Ilford pharmacist jailed for selling £5,000 of drugs he stole from Havering and Dagenham pharmacies
PUBLISHED: 10:55 18 June 2017
An Ilford pharmacist who stole almost £5,000 worth of prescription drugs from pharmacies in Havering and Dagenham, which he then sold on the street, has been jailed.
Niren Patel, of De Vere Gardens, Ilford, appeared at Snaresbrook Crown Court on Wednesday, 10 May, and pleaded guilty to two counts of fraud by abuse of a position of trust, possession with intent to supply a Class B drug and five counts of possession to supply a Class C drug.
The 38-year-old was sentenced on Friday to a total of 12 months’ imprisonment for his Breaking Bad style crime spree, which took place from January 2015 until June last year while he was working at two different pharmacies.

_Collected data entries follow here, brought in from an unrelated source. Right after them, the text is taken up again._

theorem loopA_Y_run :
    ∀ (k : Nat) (rest' : List Char), rest'.head? ≠ some 'Y' → ∀ (s m : Bool) (p : List (List Char)),
    pvLoopA (List.replicate k 'Y' ++ rest') s m p =
      if k % 2 = 1 then none
      else pvLoopA rest' s m
        (p ++ List.replicate (k / 4) ['%','Y'] ++ (if k % 4 = 2 then [['%','y']] else [])) := by
  intro k
  induction k using Nat.strong_induction_on with
  | _ k ih =>
    have hYYpre : ∀ (ys : List Char), ys.head? ≠ some 'Y' → (['Y','Y'].isPrefixOf ys) = false := by
      intro ys h
      cases ys with
      | nil => rfl
      | cons y t =>
        simp only [List.head?_cons, ne_eq, Option.some.injEq] at h
        simp [List.isPrefixOf, pvBeqF h]
    obtain _|(_|(_|(_|k))) := k
    · intro rest' _ s m p; simp
    · -- k = 1
      intro rest' hr s m p
      rw [show List.replicate 1 'Y' ++ rest' = 'Y' :: rest' from by simp, pvLoopA.eq_2]
      split
      next tok heq => rw [findY1 rest' hr] at heq; cases heq
      next heq => simp [pvSeps]
    · -- k = 2
      intro rest' hr s m p
      rw [show List.replicate 2 'Y' ++ rest' = 'Y' :: 'Y' :: rest' from by simp [List.replicate_succ],
        pvLoopA.eq_2]
      split
      next tok heq =>
        rw [findYY rest' (hYYpre rest' hr)] at heq
        obtain rfl : tok = ['Y','Y'] := (Option.some.inj heq).symm
        have hone : ¬((['Y','Y'] : List Char) = ['X'] ∨ (['Y','Y'] : List Char) = ['x']) := by simp
        rw [if_neg hone]
        norm_num
        rfl
      next heq => rw [findYY rest' (hYYpre rest' hr)] at heq; cases heq
    · -- k = 3
      intro rest' hr s m p
      rw [show List.replicate 3 'Y' ++ rest' = 'Y' :: 'Y' :: 'Y' :: rest' from by simp [List.replicate_succ],
        pvLoopA.eq_2]
      split
      next tok heq =>
        have hpre : (['Y','Y'].isPrefixOf ('Y' :: rest')) = false := by
          cases rest' with
          | nil => rfl
          | cons y t =>
            simp only [List.head?_cons, ne_eq, Option.some.injEq] at hr
            simp [List.isPrefixOf, pvBeqF hr]
        rw [findYY ('Y' :: rest') hpre] at heq
        obtain rfl : tok = ['Y','Y'] := (Option.some.inj heq).symm
        have hone : ¬((['Y','Y'] : List Char) = ['X'] ∨ (['Y','Y'] : List Char) = ['x']) := by simp
        rw [if_neg hone]
        rw [show List.drop (['Y','Y'] : List Char).length ('Y' :: 'Y' :: 'Y' :: rest') = 'Y' :: rest' from rfl]
        rw [pvLoopA.eq_2]
        split
        next tok2 heq2 => rw [findY1 rest' hr] at heq2; cases heq2
        next heq2 => simp [pvSeps]
      next heq =>
        have hpre : (['Y','Y'].isPrefixOf ('Y' :: rest')) = false := by
          cases rest' with
          | nil => rfl
          | cons y t =>
            simp only [List.head?_cons, ne_eq, Option.some.injEq] at hr
            simp [List.isPrefixOf, pvBeqF hr]
        rw [findYY ('Y' :: rest') hpre] at heq; cases heq
    · -- k + 4
      intro rest' hr s m p
      have hsplit : List.replicate (k + 4) 'Y' ++ rest' =
          'Y' :: 'Y' :: 'Y' :: 'Y' :: (List.replicate k 'Y' ++ rest') := by
        simp [List.replicate_succ]
      rw [hsplit, pvLoopA.eq_2]
      split
      next tok heq =>
        rw [findYYYY] at heq
        obtain rfl : tok = ['Y','Y','Y','Y'] := (Option.some.inj heq).symm
        have hone : ¬((['Y','Y','Y','Y'] : List Char) = ['X'] ∨ (['Y','Y','Y','Y'] : List Char) = ['x']) := by simp
        rw [if_neg hone]
        rw [show List.drop (['Y','Y','Y','Y'] : List Char).length
            ('Y' :: 'Y' :: 'Y' :: 'Y' :: (List.replicate k 'Y' ++ rest')) = List.replicate k 'Y' ++ rest' from rfl]
        rw [ih k (by omega) rest' hr]
        have h2 : (k + 4) % 2 = k % 2 := by omega
        have h4 : (k + 4) % 4 = k % 4 := by omega
        have hd : (k + 4) / 4 = k / 4 + 1 := by omega
        rw [h2, h4, hd]
        by_cases hk : k % 2 = 1
        · simp [hk]
        · rw [if_neg hk, if_neg hk]
          congr 1
          rw [List.replicate_succ, pvStrf]
          simp
      next heq => rw [findYYYY] at heq; cases heq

An officer in the Met’s Controlled Drug Liaison team began an investigation in August after Patel’s employer, Day Lewis Pharmacy in Park Lane, Hornchurch, made a report of theft to the police.
The investigation’s analysis of stock records and drugs purchased by Patel, who also worked at Hedgemans Pharmacy in Dagenham, revealed he had been creating fraudulent orders for almost £5,000 worth of prescription medicine and claiming the drugs himself.
The thefts only came to light after the pharmacies’ order systems were changed to be more predominantly carried out online – the orders placed by Patel were all done using the old system over a mobile phone.
In his police interview, Patel admitted he had gone on to sell the drugs, including Genotropin, a growth hormone most commonly used by bodybuilders, to a member of the public on the street.
Other drugs sold by Patel included the Class B drug Dexamfetamine, which is used for weight loss and to improve academic performance, and Class C drugs such as Xanax, Zolpidem and Diazepam, which are sedatives used as ‘downers’.
Patel was formally charged with the offences on March 27.
Det Con Beverley McInerney, of the Met’s Organised Crime Command, said: “Patel abused his position as a pharmacist by creating fraudulent orders for prescription drugs and then sold them on the street.
“The drugs he sold are highly addictive and dangerous when given to someone without a prescription.”